Do people really live like this in 2002?

No one sleeps rough in a cardboard box on Malta's streets but the homeless exist here too. Marisa micallef leyson explains how the Housing Authority's Care and Repair scheme would work wonderfully if people kept their eyes open to help those who cannot...

No one sleeps rough in a cardboard box on Malta's streets but the homeless exist here too.

Marisa micallef leyson explains how the Housing Authority's Care and Repair scheme would work wonderfully if people kept their eyes open to help those who cannot call their home a home.

Homelessness has been in the news and in our media of late. A word like homelessness has particular shock value in a society like ours where it seems almost unbelievable that someone has nowhere to live.

Of course almost no-one is actually without a roof over their heads. Thanks in large part to our fantastic voluntary sector, and to efforts from Government, small hostels to take in these emergencies have developed and are doing sterling service. The hostel in Valletta which will be run by YMCA has a promise of Lm25,000 from the Housing Authority to carry out much needed repairs.

Yet 'Care and Repair' is about another kind of homelessness. It is about people (usually pensioners or single parents with children) in modern Malta who are living without water and electricity, who have no bathroom or inside toilet and who are so much on the fringes of our society that they do not and cannot apply for our help, and who have no-one to represent them.

'Care and Repair' is essentially about us at the Housing Authority asking for the help of community leaders (such as parish priests and family doctors) and of social workers to bring these cases to us, so we can go out and deliver a service of repairs at least, if not always of everything else that may be needed.

Some still refuse help. One parish priest referred us eight cases of pensioners with no washing facilities. Four refused our services but four will be helped.

None of these elderly people had a social worker which explains why the Housing Authority will take referrals from any source, as long as the genuinely poor are helped.

Some of the cases below (where names and some details have been altered to protect identities) give some indication of the way the Housing Authority is trying to refocus on those who are on society's fringes, whose homes are so indecent they are virtually without one.

Beneficiaries

A lone mother and her son living in an inappropriate property. The mother is disabled and uses a wheelchair and lives in the north of the island. The whole property needed to be adapted to make her house accessible, but they also needed new drains, electrical outlets and repointing of the façade. Total cost of works: Lm3,000.

A single elderly woman living alone. She has spent the last years looking after her elderly mother who recently passed away. Her home was without a bathroom. She needed structural alterations to make fitting a bathroom possible, new electricity and new floor tiles. Total cost of works: Lm3,500.

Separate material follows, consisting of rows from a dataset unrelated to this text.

-- pv_equiv track=rewrite | github.com/Aasthaengg/IBMdataset | Python_codes/p03244/s152121456.py | count
-- ===== SOURCE A (Python) =====
-- def count(l):
--     odd = {}
--     even = {}
--     for idx, d in enumerate(l):
--         if idx%2 == 0:
--             res = even
--         else:
--             res = odd
--         if d in res:
--             res[d] += 1
--         else:
--             res[d] = 1
--     return odd, even
-- ===== SOURCE B (Python) =====
-- def count(l):
--     def freq(xs):
--         d = {}
--         for x in xs:
--             d[x] = d.get(x, 0) + 1
--         return d
--     return freq(l[1::2]), freq(l[::2])
-- ===== Notes on version B (the rewrite author's own statement) =====
-- stated objective: simpler
-- what changed: Replaces A's single enumerate pass with a per-index parity branch and two live dict accumulators by two strided slices (l[1::2], l[::2]) each counted by one small frequency helper.
import Mathlib
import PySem

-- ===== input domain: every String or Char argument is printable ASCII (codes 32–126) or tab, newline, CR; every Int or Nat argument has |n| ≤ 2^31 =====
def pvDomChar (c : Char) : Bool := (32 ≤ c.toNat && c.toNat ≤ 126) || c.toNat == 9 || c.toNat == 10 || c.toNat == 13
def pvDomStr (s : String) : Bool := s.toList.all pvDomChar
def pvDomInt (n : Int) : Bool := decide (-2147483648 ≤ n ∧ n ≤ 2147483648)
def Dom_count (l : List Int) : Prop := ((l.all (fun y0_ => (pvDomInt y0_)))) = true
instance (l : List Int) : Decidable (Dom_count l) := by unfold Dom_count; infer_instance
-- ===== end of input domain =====

-- B replaces A's single enumerate pass with a parity branch by two strided slices, each counted by a small frequency helper (objective: simpler).


-- ===== PORT A =====
def count (l : List Int) : (List (Int × Int)) × (List (Int × Int)) :=
  let r := (PySem.List.enumerate l 0).foldl
    (fun (st : PySem.Dict Int Int × PySem.Dict Int Int) (p : Int × Int) =>
      if PySem.Int.mod p.1 2 = 0 then
        -- res = even; if d in res: res[d] += 1 else: res[d] = 1
        (st.1, if st.2.contains p.2 then st.2.insert p.2 (st.2.getD p.2 0 + 1)
               else st.2.insert p.2 1)
      else
        -- res = odd; same update
        (if st.1.contains p.2 then st.1.insert p.2 (st.1.getD p.2 0 + 1)
         else st.1.insert p.2 1, st.2))
    (PySem.Dict.empty, PySem.Dict.empty)
  (r.1.items, r.2.items)

-- ===== PORT B =====
-- helper freq(xs): d = {}; for x in xs: d[x] = d.get(x, 0) + 1
def pvFreq (xs : List Int) : PySem.Dict Int Int :=
  xs.foldl (fun d x => d.insert x (d.getD x 0 + 1)) PySem.Dict.empty

def count_alt (l : List Int) : (List (Int × Int)) × (List (Int × Int)) :=
  ((pvFreq ((PySem.List.slice? l (some 1) none 2).getD [])).items,
   (pvFreq ((PySem.List.slice? l none none 2).getD [])).items)

-- ===== PRECONDITION & SPEC =====
def Spec_count (l : List Int) (out : (List (Int × Int)) × (List (Int × Int))) : Prop := out = count_alt l
instance (l : List Int) (out : (List (Int × Int)) × (List (Int × Int))) : Decidable (Spec_count l out) := by unfold Spec_count; infer_instance

-- ===== CLAIM (what is proved, stated in full; the proofs are below) =====
def Claim_equal_count : Prop := ∀ (l : List Int), Dom_count l → Spec_count l (count l)

-- ===== LEMMAS AND PROOFS =====

-- elements at even / odd positions, structurally
mutual
def pvEvens : List Int → List Int
  | [] => []
  | x :: t => x :: pvOdds t
def pvOdds : List Int → List Int
  | [] => []
  | _ :: t => pvEvens t
end

lemma pv_filterMap_parity (l : List Int) :
    (List.range ((l.length + 1) / 2)).filterMap (fun k => l[2 * k]?) = pvEvens l ∧
    (List.range (l.length / 2)).filterMap (fun k => l[2 * k + 1]?) = pvOdds l := by
  induction l with
  | nil => simp [pvEvens, pvOdds]
  | cons x t ih =>
    constructor
    · have h2 : (t.length + 1 + 1) / 2 = t.length / 2 + 1 := by omega
      rw [List.length_cons, h2, List.range_succ_eq_map]
      simp only [List.filterMap_cons, List.filterMap_map]
      have hk : ∀ k : Nat, ((x :: t)[2 * (k + 1)]? ) = t[2 * k + 1]? := by
        intro k
        have h3 : 2 * (k + 1) = 2 * k + 1 + 1 := by omega
        rw [h3]; simp
      simp only [Function.comp_def, hk]
      simp [pvEvens, ih.2]
    · rw [List.length_cons]
      have hk : ∀ k : Nat, ((x :: t)[2 * k + 1]? ) = t[2 * k]? := by intro k; simp
      simp only [hk]
      simpa [pvOdds] using ih.1

-- l[::2] is the even-position sublist
lemma pv_slice_evens (l : List Int) :
    (PySem.List.slice? l none none 2).getD [] = pvEvens l := by
  simp only [PySem.List.slice?, PySem.List.sliceIndices]
  norm_num
  have hc : (if 0 < l.length then (((l.length : Int) + 2 - 1) / 2).toNat else 0)
      = (l.length + 1) / 2 := by split_ifs with h <;> omega
  have hidx : ∀ k : Nat, ((2 * (k : Int)).toNat) = 2 * k := by intro k; omega
  rw [hc]
  simp only [hidx]
  exact (pv_filterMap_parity l).1

-- l[1::2] is the odd-position sublist
lemma pv_slice_odds (l : List Int) :
    (PySem.List.slice? l (some 1) none 2).getD [] = pvOdds l := by
  simp only [PySem.List.slice?, PySem.List.sliceIndices]
  norm_num
  rcases l with _ | ⟨x, t⟩
  · simp [pvOdds]
  · have hlen : 1 ≤ (x :: t).length := by simp
    have hmin : min 1 ((x :: t).length : Int) = 1 := by
      have : (1 : Int) ≤ ((x :: t).length : Int) := by exact_mod_cast hlen
      omega
    rw [hmin]
    have hc : (if 1 < (x :: t).length then ((((x :: t).length : Int) - 1 + 2 - 1) / 2).toNat else 0)
        = (x :: t).length / 2 := by split_ifs with h <;> omega
    have hidx : ∀ k : Nat, ((1 + 2 * (k : Int)).toNat) = 2 * k + 1 := by intro k; omega
    rw [hc]
    simp only [hidx]
    exact (pv_filterMap_parity (x :: t)).2

-- A's membership-tested update is a single unconditional counting insert
lemma pv_stepA (d : PySem.Dict Int Int) (x : Int) :
    (if d.contains x then d.insert x (d.getD x 0 + 1) else d.insert x 1)
      = d.insert x (d.getD x 0 + 1) := by
  by_cases h : d.contains x = true
  · simp [h]
  · simp only [Bool.not_eq_true] at h
    rw [if_neg (by simp [h]), PySem.Dict.getD_of_not_contains d 0 h]
    norm_num

-- A's enumerate loop splits into one counting fold per parity class
lemma pv_foldA (l : List Int) (s : Int) (od ev : PySem.Dict Int Int) :
    (PySem.List.enumerate l s).foldl
      (fun (st : PySem.Dict Int Int × PySem.Dict Int Int) (p : Int × Int) =>
        if PySem.Int.mod p.1 2 = 0 then
          (st.1, st.2.insert p.2 (st.2.getD p.2 0 + 1))
        else
          (st.1.insert p.2 (st.1.getD p.2 0 + 1), st.2))
      (od, ev)
    = if PySem.Int.mod s 2 = 0 then
        ((pvOdds l).foldl (fun d x => d.insert x (d.getD x 0 + 1)) od,
         (pvEvens l).foldl (fun d x => d.insert x (d.getD x 0 + 1)) ev)
      else
        ((pvEvens l).foldl (fun d x => d.insert x (d.getD x 0 + 1)) od,
         (pvOdds l).foldl (fun d x => d.insert x (d.getD x 0 + 1)) ev) := by
  induction l generalizing s od ev with
  | nil =>
    simp only [PySem.List.enumerate_nil, List.foldl_nil, pvEvens, pvOdds]
    split <;> rfl
  | cons x t ih =>
    rw [PySem.List.enumerate_cons, List.foldl_cons]
    have hmod : PySem.Int.mod s 2 = s % 2 := PySem.Int.mod_eq_emod_of_pos (by omega)
    have hmod' : PySem.Int.mod (s + 1) 2 = (s + 1) % 2 := PySem.Int.mod_eq_emod_of_pos (by omega)
    by_cases hs : PySem.Int.mod s 2 = 0
    · have hs1 : ¬ PySem.Int.mod (s + 1) 2 = 0 := by rw [hmod']; rw [hmod] at hs; omega
      show (PySem.List.enumerate t (s+1)).foldl _ (if PySem.Int.mod s 2 = 0 then _ else _) = _
      rw [if_pos hs, ih (s + 1), if_neg hs1, if_pos hs]
      simp only [pvEvens, pvOdds, List.foldl_cons]
    · have hs1 : PySem.Int.mod (s + 1) 2 = 0 := by rw [hmod']; rw [hmod] at hs; omega
      show (PySem.List.enumerate t (s+1)).foldl _ (if PySem.Int.mod s 2 = 0 then _ else _) = _
      rw [if_neg hs, ih (s + 1), if_pos hs1, if_neg hs]
      simp only [pvEvens, pvOdds, List.foldl_cons]

-- ===== VERDICT (by name: the statement is the Claim_ definition above) =====
theorem count_spec : Claim_equal_count := by
  intro l _
  show count l = count_alt l
  unfold count count_alt
  rw [PySem.List.foldl_congr_mem _ _
      (fun (st : PySem.Dict Int Int × PySem.Dict Int Int) (p : Int × Int) =>
        if PySem.Int.mod p.1 2 = 0 then
          (st.1, st.2.insert p.2 (st.2.getD p.2 0 + 1))
        else
          (st.1.insert p.2 (st.1.getD p.2 0 + 1), st.2))
      _ (by
        intro acc p _
        by_cases hp : PySem.Int.mod p.1 2 = 0 <;>
          simp only [hp, if_false, if_pos, pv_stepA])]
  rw [pv_foldA, if_pos (show PySem.Int.mod 0 2 = 0 by decide),
      pv_slice_evens, pv_slice_odds]
  rfl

An elderly woman living in a house in the Three Cities who was living in danger due to structurally unsound ceilings. Her home also needed replacement of the electrical and plumbing systems, whitewashing, plastering, etc. Total cost of works: Lm2,500.

A single young man living in central Malta with a history of mental health problems. For years he insisted on having alternative housing and refused to do any repairs. After considerable efforts, Housing Authority technical staff and social worker persuaded him to allow us to do repairs. His home is now totally renovated. Works included plumbing, electricity, floor finishes and drainage works. Total cost: Lm3,000.

Another lone mother whose partner is in jail and who was also the victim of very serious domestic violence. She was totally unaware of our repair grants and was living in her home with no bathroom and with ceilings about to collapse. Works included repairs to ceilings, bathroom installation, new drains, membrane and damp-proofing. Total cost of works: Lm2,500.

Care and Repair is about bringing a repair service to the doors of those who will not or cannot come to us. Care and Repair is about people too, not just buildings. It is about people who are living lives few of us are in touch with and most of us cannot even imagine.

It is about the most vulnerable people in our society, many of them pensioners, many of them women with children and a huge history of social problems, and of other single people who really have no-one to look out for them.

These are the new clients of the Housing Authority, an authority which in the past was known solely for giving out plots or building housing.

It is a role we can only fulfil with the support of the whole community, from those who are professionally trained like social workers to all of you who may be reading this and may know of similar cases yourselves.

Without all of your help we cannot redirect our resources to the most needy.

Thankfully this help crosses all political boundaries and all the other false walls which divide us and prevent us from cracking problems as effectively as we really should.